■ Exercise brief ■
When you reach the line that contains "nxt[j] = ne" in the data below, start reproducing lines exactly, and stop after the line that contains "def pvDomInt (n".

(Dataset entries)
================================

-- pv_equiv track=rewrite | github.com/gyeonse0/new-multi-modal | ALNS-master/examples/Repair.py | drone_repair_visit_type_update
-- ===== SOURCE A (Python) =====
-- IDLE = 0 # 해당 노드에 드론이 트럭에 업힌 상태의 경우
--
-- FLY = 1 # 해당 노드에서 트럭이 드론의 임무를 위해 드론을 날려주는 경우
--
-- ONLY_DRONE = 2 # 해당 노드에 드론만이 임무를 수행하는 서비스 노드인 경우
--
-- CATCH = 3 # 해당 노드에서 트럭이 임무를 마친 드론을 받는 경우
--
-- ONLY_TRUCK = 4 # 해당 노드에서 트럭만이 임무를 수행하는 경우 (드론이 업혀있지 않음)
--
-- def drone_repair_visit_type_update(routes):
--     """
--     visit_type update 함수
--     """
--
--     for i, route in enumerate(routes):
--         for j in range(1,len(route)):
--             if route[j][1] is None:
--                 route[j] = (route[j][0], ONLY_DRONE)
--                 k = j - 1  # 현재 노드의 이전 노드부터 시작
--                 while k >= 0:
--                     if route[k][1] is not None and route[k][1] is not ONLY_DRONE and route[k][1] is not ONLY_TRUCK:  # 이전 노드가 None이 아닌 경우
--                         if route[k][1] == IDLE:
--                             route[k] = (route[k][0], FLY)
--                         elif route[k][1] == FLY:
--                             route[k] = (route[k][0], FLY)
--                         elif route[k][1] == CATCH:
--                             route[k] = (route[k][0], FLY)
--                         break  # 노드의 상태를 설정했으므로 루프를 종료합니다.
--                     k -= 1  # k를 감소하여 이전 노드로 이동
--
--                 l = j + 1
--                 while l < len(route):
--                     if route[l][1] is not None and route[l][1] is not ONLY_DRONE and route[l][1] is not ONLY_TRUCK:
--                         if route[l][1] == IDLE:
--                             route[l] = (route[l][0], CATCH)
--                         elif route[l][1] == FLY:
--                             route[l] = (route[l][0], FLY)
--                         elif route[l][1] == CATCH:
--                             route[l] = (route[l][0], CATCH)
--                         break  # 노드의 상태를 설정했으므로 루프를 종료합니다.
--                     l += 1  # k를 감소하여 이전 노드로 이동
--
--     return routes
-- ===== SOURCE B (Python) =====
-- ONLY_DRONE = 2
--
-- def drone_repair_visit_type_update(routes):
--     """
--     One pass per route (plus a precomputed next-eligible index), O(n) instead of
--     A's nested rescans.  Mutates the routes in place like A and returns them.
--     """
--     for route in routes:
--         n = len(route)
--         # next eligible index after each position (eligibility never changes)
--         nxt = [None] * n
--         ne = None
--         for j in range(n - 1, -1, -1):
--             nxt[j] = ne
--             v = route[j][1]
--             if v is not None and v != 2 and v != 4:
--                 ne = j
--         prev = None
--         for j in range(n):
--             v = route[j][1]
--             if v is None and j >= 1:
--                 route[j] = (route[j][0], ONLY_DRONE)
--                 if prev is not None:
--                     pv = route[prev][1]
--                     if pv == 0 or pv == 1 or pv == 3:
--                         route[prev] = (route[prev][0], 1)
--                 m = nxt[j]
--                 if m is not None:
--                     mv = route[m][1]
--                     if mv == 0 or mv == 3:
--                         route[m] = (route[m][0], 3)
--             elif v is not None and v != 2 and v != 4:
--                 prev = j
--     return routes
-- ===== Notes on version B (the rewrite author's own statement) =====
-- stated objective: alternative
-- what changed: Replaces A's per-drone-node bidirectional rescans with one left-to-right pass that tracks the nearest previous eligible node plus a precomputed next-eligible index array (eligibility is invariant under the updates), removing the nested scans; O(n^2) worst case becomes O(n) per route.
import Mathlib
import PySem

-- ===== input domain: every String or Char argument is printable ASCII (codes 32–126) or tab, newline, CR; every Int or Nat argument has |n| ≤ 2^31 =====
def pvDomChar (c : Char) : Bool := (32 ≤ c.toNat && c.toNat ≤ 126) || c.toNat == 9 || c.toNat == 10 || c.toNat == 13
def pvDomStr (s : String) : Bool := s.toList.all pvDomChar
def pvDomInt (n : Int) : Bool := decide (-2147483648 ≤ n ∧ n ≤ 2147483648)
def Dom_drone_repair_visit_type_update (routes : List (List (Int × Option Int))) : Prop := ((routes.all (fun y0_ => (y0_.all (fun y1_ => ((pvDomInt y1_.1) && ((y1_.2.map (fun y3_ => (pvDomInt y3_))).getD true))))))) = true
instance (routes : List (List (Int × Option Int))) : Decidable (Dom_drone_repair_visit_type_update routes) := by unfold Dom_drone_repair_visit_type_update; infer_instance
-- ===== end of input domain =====

-- B replaces A's per-drone-node bidirectional rescans by one pass with a tracked previous-eligible
-- index and a precomputed next-eligible array (alternative algorithm; A mutates the routes in place,
-- B performs the same in-place mutation in Python; the equivalence proved is about the return value).


-- ===== PORT A =====
-- A's inner backward while-loop: k runs j-1, j-2, …, 0 (argument here is k+1; 0 means k = -1).
def aBack (r : List (Int × Option Int)) : Nat → List (Int × Option Int)
  | 0 => r
  | k + 1 =>
    match r[k]? with
    | some (x, v) =>
      if v ≠ none ∧ v ≠ some 2 ∧ v ≠ some 4 then
        if v = some 0 then r.set k (x, some 1)
        else if v = some 1 then r.set k (x, some 1)
        else if v = some 3 then r.set k (x, some 1)
        else r
      else aBack r k
    | none => r

-- A's inner forward while-loop: while l < len(route).
def aFwd (r : List (Int × Option Int)) (l : Nat) : List (Int × Option Int) :=
  if _h : l < r.length then
    match r[l]? with
    | some (x, v) =>
      if v ≠ none ∧ v ≠ some 2 ∧ v ≠ some 4 then
        if v = some 0 then r.set l (x, some 3)
        else if v = some 1 then r.set l (x, some 1)
        else if v = some 3 then r.set l (x, some 3)
        else r
      else aFwd r (l + 1)
    | none => r
  else r
termination_by r.length - l

-- body of A's inner for-loop over j
def aStep (r : List (Int × Option Int)) (j : Nat) : List (Int × Option Int) :=
  match r[j]? with
  | some (x, none) =>
    let r1 := r.set j (x, some 2)
    let r2 := aBack r1 j
    aFwd r2 (j + 1)
  | _ => r

def drone_repair_visit_type_update (routes : List (List (Int × Option Int))) : List (List (Int × Option Int)) :=
  routes.map (fun route => (List.range' 1 (route.length - 1)).foldl aStep route)

-- ===== PORT B =====
def bElig (v : Option Int) : Bool :=
  match v with
  | none => false
  | some x => decide (x ≠ 2) && decide (x ≠ 4)

-- B's first (right-to-left) pass: next-eligible index after each position.
-- Returns (nxt entries for this suffix, index of first eligible node of the suffix).
def bNxtAux : List (Int × Option Int) → Nat → List (Option Nat) × Option Nat
  | [], _ => ([], none)
  | (_, v) :: rest, base =>
    let p := bNxtAux rest (base + 1)
    (p.2 :: p.1, if bElig v then some base else p.2)

-- body of B's second (left-to-right) pass; state = (route so far, nearest previous eligible index)
def bStep (nxt : List (Option Nat)) (st : List (Int × Option Int) × Option Nat) (j : Nat) :
    List (Int × Option Int) × Option Nat :=
  match st.1[j]? with
  | some (x, none) =>
    if 1 ≤ j then
      let r1 := st.1.set j (x, some 2)
      let r2 :=
        match st.2 with
        | some p =>
          match r1[p]? with
          | some (y, pv) => if pv = some 0 ∨ pv = some 1 ∨ pv = some 3 then r1.set p (y, some 1) else r1
          | none => r1
        | none => r1
      let r3 :=
        match nxt[j]? with
        | some (some m) =>
          match r2[m]? with
          | some (y, mv) => if mv = some 0 ∨ mv = some 3 then r2.set m (y, some 3) else r2
          | none => r2
        | _ => r2
      (r3, st.2)
    else st
  | some (_, some v) => if v ≠ 2 ∧ v ≠ 4 then (st.1, some j) else st
  | none => st

def bRoute (r : List (Int × Option Int)) : List (Int × Option Int) :=
  ((List.range r.length).foldl (bStep (bNxtAux r 0).1) (r, none)).1

def drone_repair_visit_type_update_alt (routes : List (List (Int × Option Int))) : List (List (Int × Option Int)) :=
  routes.map bRoute

-- ===== PRECONDITION & SPEC =====
def Spec_drone_repair_visit_type_update (routes : List (List (Int × Option Int))) (out : List (List (Int × Option Int))) : Prop := out = drone_repair_visit_type_update_alt routes
instance (routes : List (List (Int × Option Int))) (out : List (List (Int × Option Int))) : Decidable (Spec_drone_repair_visit_type_update routes out) := by unfold Spec_drone_repair_visit_type_update; infer_instance

-- ===== CLAIM (what is proved, stated in full; the proofs are below) =====
def Claim_equal_drone_repair_visit_type_update : Prop := ∀ (routes : List (List (Int × Option Int))), Dom_drone_repair_visit_type_update routes → Spec_drone_repair_visit_type_update routes (drone_repair_visit_type_update routes)

-- ===== LEMMAS AND PROOFS =====

-- eligibility of position i in the current list
def eligAt (r : List (Int × Option Int)) (i : Nat) : Bool :=
  match r[i]? with
  | some (_, v) => bElig v
  | none => false

-- largest eligible index < t
def maxEL (r : List (Int × Option Int)) : Nat → Option Nat
  | 0 => none
  | k + 1 => if eligAt r k then some k else maxEL r k

-- smallest eligible index ≥ l
def minEG (r : List (Int × Option Int)) (l : Nat) : Option Nat :=
  if _h : l < r.length then (if eligAt r l then some l else minEG r (l + 1)) else none
termination_by r.length - l

-- first eligible index of a list
def firstB : List (Int × Option Int) → Option Nat
  | [] => none
  | (_, v) :: rest => if bElig v then some 0 else (firstB rest).map (· + 1)

def backUpd (r : List (Int × Option Int)) (p : Nat) : List (Int × Option Int) :=
  match r[p]? with
  | some (y, pv) => if pv = some 0 ∨ pv = some 1 ∨ pv = some 3 then r.set p (y, some 1) else r
  | none => r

================================

■ Output ■
--             nxt[j] = ne
--             v = route[j][1]
--             if v is not None and v != 2 and v != 4:
--                 ne = j
--         prev = None
--         for j in range(n):
--             v = route[j][1]
--             if v is None and j >= 1:
--                 route[j] = (route[j][0], ONLY_DRONE)
--                 if prev is not None:
--                     pv = route[prev][1]
--                     if pv == 0 or pv == 1 or pv == 3:
--                         route[prev] = (route[prev][0], 1)
--                 m = nxt[j]
--                 if m is not None:
--                     mv = route[m][1]
--                     if mv == 0 or mv == 3:
--                         route[m] = (route[m][0], 3)
--             elif v is not None and v != 2 and v != 4:
--                 prev = j
--     return routes
-- ===== Notes on version B (the rewrite author's own statement) =====
-- stated objective: alternative
-- what changed: Replaces A's per-drone-node bidirectional rescans with one left-to-right pass that tracks the nearest previous eligible node plus a precomputed next-eligible index array (eligibility is invariant under the updates), removing the nested scans; O(n^2) worst case becomes O(n) per route.
import Mathlib
import PySem

-- ===== input domain: every String or Char argument is printable ASCII (codes 32–126) or tab, newline, CR; every Int or Nat argument has |n| ≤ 2^31 =====
def pvDomChar (c : Char) : Bool := (32 ≤ c.toNat && c.toNat ≤ 126) || c.toNat == 9 || c.toNat == 10 || c.toNat == 13
def pvDomStr (s : String) : Bool := s.toList.all pvDomChar
def pvDomInt (n : Int) : Bool := decide (-2147483648 ≤ n ∧ n ≤ 2147483648)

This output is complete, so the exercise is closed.